Particularly in “raw block” mode, local persistent volumes imply a significant performance gain, but at the cost of deployment challenges. If a stateful app’s performance depends on storage throughput, this trade-off may be worthy of investigation. For example, Salesforce has described their preference for local persistent volumes.
Local persistent volumes are, by definition, local to the nodes on which they have been physically attached and mounted. This contrasts with remote persistent volumes, wherein Kubernetes causes a container to perceive a mounted volume, but the Kubernetes network layer meditates the communication between container and volume. In other words, a remote persistent volume can be easily remounted on another node, while a local persistent volume cannot. Therefore, when stateful data is already present on a local persistent volume, a stateful app must help the Kubernetes system schedule the the appropriate container on the appropriate node that has the appropriate local data. Managing this topology is much more complex and much less flexible than having a remote persistent volume where any node can generally mount any remote volume.
Rescheduling containers onto the nodes where their data already resides
Kubernetes has some automatic affinity when replacing a container into an existing deployment. Remote Persistent Volumes that were mounted when a container was initially launched will generally be matched and remounted to a container that is recreated, on any node, while the original deployment is still in effect.

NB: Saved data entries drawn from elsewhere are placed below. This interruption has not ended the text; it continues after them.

def parse_cpu_mask_alt (mask_str : String) (num_cpus : Int) : Option (List Int) :=
  match PySem.Int.ofStrBase? (PySem.Str.replace mask_str "," "") 16 with
  | none => none
  | some mask =>
      if num_cpus ≤ 0 then some []
      else
        -- mask &= (1 << num_cpus) - 1
        some (pvLowWalk (PySem.Int.band mask (((1 : Int) <<< num_cpus.toNat) - 1)).toNat)

-- ===== PRECONDITION & SPEC =====
def Spec_parse_cpu_mask (mask_str : String) (num_cpus : Int) (out : Option (List Int)) : Prop := out = parse_cpu_mask_alt mask_str num_cpus
instance (mask_str : String) (num_cpus : Int) (out : Option (List Int)) : Decidable (Spec_parse_cpu_mask mask_str num_cpus out) := by unfold Spec_parse_cpu_mask; infer_instance

-- ===== CLAIM (what is proved, stated in full; the proofs are below) =====
def Claim_equal_parse_cpu_mask : Prop := ∀ (mask_str : String) (num_cpus : Int), Dom_parse_cpu_mask mask_str num_cpus → Spec_parse_cpu_mask mask_str num_cpus (parse_cpu_mask mask_str num_cpus)

-- ===== LEMMAS AND PROOFS =====

-- bit j of the (possibly negative, two's-complement) Python int mask
def pvBit (mask : Int) (j : Nat) : Bool :=
  if 0 ≤ mask then mask.toNat.testBit j else !((-mask - 1).toNat.testBit j)

lemma pv_shift_one (j : Nat) : (1 : Int) <<< (j : Int) = ((2 ^ j : Nat) : Int) := by
  rw [Int.shiftLeft_eq_mul_pow]; push_cast; ring

lemma pv_shift_nat (n : Nat) : (1 : Int) <<< n = ((2 ^ n : Nat) : Int) := by
  rw [Int.shiftLeft_eq]; push_cast; ring

lemma pv_condA (mask : Int) (j : Nat) :
    (PySem.Int.band mask ((1 : Int) <<< (j : Int)) ≠ 0) ↔ pvBit mask j = true := by
  rw [pv_shift_one]
  have hb : (0:Int) ≤ ((2 ^ j : Nat) : Int) := by positivity
  by_cases h : 0 ≤ mask
  · have hband : PySem.Int.band mask ((2 ^ j : Nat) : Int) = ((mask.toNat &&& 2 ^ j : Nat) : Int) := by
      unfold PySem.Int.band
      rw [if_pos h, if_pos hb, Int.toNat_natCast]
    rw [hband]
    unfold pvBit
    rw [if_pos h, Nat.and_two_pow]
    cases hbit : mask.toNat.testBit j <;> simp
  · have hband : PySem.Int.band mask ((2 ^ j : Nat) : Int)
        = ((2 ^ j - (2 ^ j &&& (-mask - 1).toNat) : Nat) : Int) := by
      unfold PySem.Int.band
      rw [if_neg h, if_pos hb, Int.toNat_natCast]
    rw [hband]
    unfold pvBit
    rw [if_neg h, Nat.and_comm, Nat.and_two_pow]
    have hp : 0 < 2 ^ j := Nat.two_pow_pos j
    cases hbit : (-mask - 1).toNat.testBit j <;> simp

lemma pv_loopA (mask nc : Int) :
    (PySem.List.pyRange 0 nc 1).foldl
      (fun cpus i => if PySem.Int.band mask ((1 : Int) <<< i.toNat) ≠ 0 then cpus ++ [i] else cpus) []
    = ((List.range nc.toNat).filter (pvBit mask)).map (fun j : Nat => (j : Int)) := by
  simp only [PySem.List.pyRange_one, sub_zero, List.foldl_map, zero_add, Int.toNat_natCast]
  rw [PySem.List.foldl_congr_mem (List.range nc.toNat) _
        (fun (cpus : List Int) (k : Nat) => if pvBit mask k = true then cpus ++ [(k : Int)] else cpus) []
        (by
          intro cpus k _
          show (if PySem.Int.band mask ((1 : Int) <<< (k : Int)) ≠ 0 then cpus ++ [(k : Int)] else cpus)
              = (if pvBit mask k = true then cpus ++ [(k : Int)] else cpus)
          by_cases hbit : pvBit mask k = true
          · rw [if_pos ((pv_condA mask k).mpr hbit), if_pos hbit]
          · rw [if_neg (fun hc => hbit ((pv_condA mask k).mp hc)), if_neg hbit])]
  rw [PySem.List.foldl_append_if (pvBit mask) (fun k : Nat => (k : Int)) (List.range nc.toNat) []]
  rw [List.nil_append]

lemma pv_sub_testBit (n : Nat) : ∀ (t j : Nat), t < 2 ^ n →
    ((2 ^ n - 1) - t).testBit j = (decide (j < n) && ! t.testBit j) := by
  induction n with
  | zero =>
    intro t j ht
    interval_cases t
    simp
  | succ n ih =>
    intro t j ht
    have hp : 0 < 2 ^ n := Nat.two_pow_pos n
    have h2 : 2 ^ (n + 1) = 2 * 2 ^ n := by ring
    cases j with
    | zero =>
      simp only [Nat.testBit_zero]
      have hmod : (2 ^ (n + 1) - 1 - t) % 2 = 1 - t % 2 := by omega
      rw [hmod]
      rcases Nat.mod_two_eq_zero_or_one t with h | h <;> simp [h]
    | succ j =>
      rw [Nat.testBit_succ, Nat.testBit_succ]
      have hdiv : (2 ^ (n + 1) - 1 - t) / 2 = 2 ^ n - 1 - t / 2 := by omega
      rw [hdiv, ih (t / 2) j (by omega)]
      simp

lemma pv_mB (mask : Int) (n : Nat) :
    0 ≤ PySem.Int.band mask (((1 : Int) <<< n) - 1) ∧
    (PySem.Int.band mask (((1 : Int) <<< n) - 1)).toNat < 2 ^ n ∧
    ∀ j : Nat, (PySem.Int.band mask (((1 : Int) <<< n) - 1)).toNat.testBit j
        = (decide (j < n) && pvBit mask j) := by
  have hp : 0 < 2 ^ n := Nat.two_pow_pos n
  have hones : ((1 : Int) <<< n) - 1 = ((2 ^ n - 1 : Nat) : Int) := by
    rw [pv_shift_nat, Nat.cast_sub Nat.one_le_two_pow, Nat.cast_one]
  have hb : (0:Int) ≤ ((2 ^ n - 1 : Nat) : Int) := by positivity
  rw [hones]
  by_cases h : 0 ≤ mask
  · have hband : PySem.Int.band mask ((2 ^ n - 1 : Nat) : Int)
        = ((mask.toNat &&& (2 ^ n - 1) : Nat) : Int) := by
      unfold PySem.Int.band
      rw [if_pos h, if_pos hb, Int.toNat_natCast]
    rw [hband]
    have hle : mask.toNat &&& (2 ^ n - 1) ≤ 2 ^ n - 1 := Nat.and_le_right
    refine ⟨Int.natCast_nonneg _, ?_, ?_⟩
    · rw [Int.toNat_natCast]; omega
    · intro j
      rw [Int.toNat_natCast, Nat.testBit_land, Nat.testBit_two_pow_sub_one]
      unfold pvBit
      rw [if_pos h, Bool.and_comm]
  · have hband : PySem.Int.band mask ((2 ^ n - 1 : Nat) : Int)
        = (((2 ^ n - 1) - ((2 ^ n - 1) &&& (-mask - 1).toNat) : Nat) : Int) := by
      unfold PySem.Int.band
      rw [if_neg h, if_pos hb, Int.toNat_natCast]
    rw [hband]
    have hle : (2 ^ n - 1) &&& (-mask - 1).toNat ≤ 2 ^ n - 1 := Nat.and_le_left
    refine ⟨Int.natCast_nonneg _, ?_, ?_⟩
    · rw [Int.toNat_natCast]; omega
    · intro j
      rw [Int.toNat_natCast, pv_sub_testBit n _ j (by omega), Nat.testBit_land,
          Nat.testBit_two_pow_sub_one]
      unfold pvBit
      rw [if_neg h]
      cases hd : decide (j < n) <;> cases hw : (-mask - 1).toNat.testBit j <;> simp_all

However, when a wholesale change happens, such as when a Kubernetes cluster is wiped and a new one is recreated, how can an app find any existing data, particularly in light of local volumes that cannot be moved?
One strategy is to use DaemonSets to investigate all nodes and attach labels that will help Kubernetes assign containers to an appropriate location.
In other words, the steps include:
- A short-lived daemon runs on each node, perhaps as a privileged container, investigating any storage found (particularly local), mounting, initializing and validating as necessary, and finally labeling the node appropriately
- The stateful app’s orchestration (e.g., an operator) adds selectors to container specifications to ensure each stateful container will be scheduled on a node that matches its storage expectation
This kind of deployment might fail if there is a gap in the storage, such as a local volume gone missing. At such times, manual intervention may be necessary.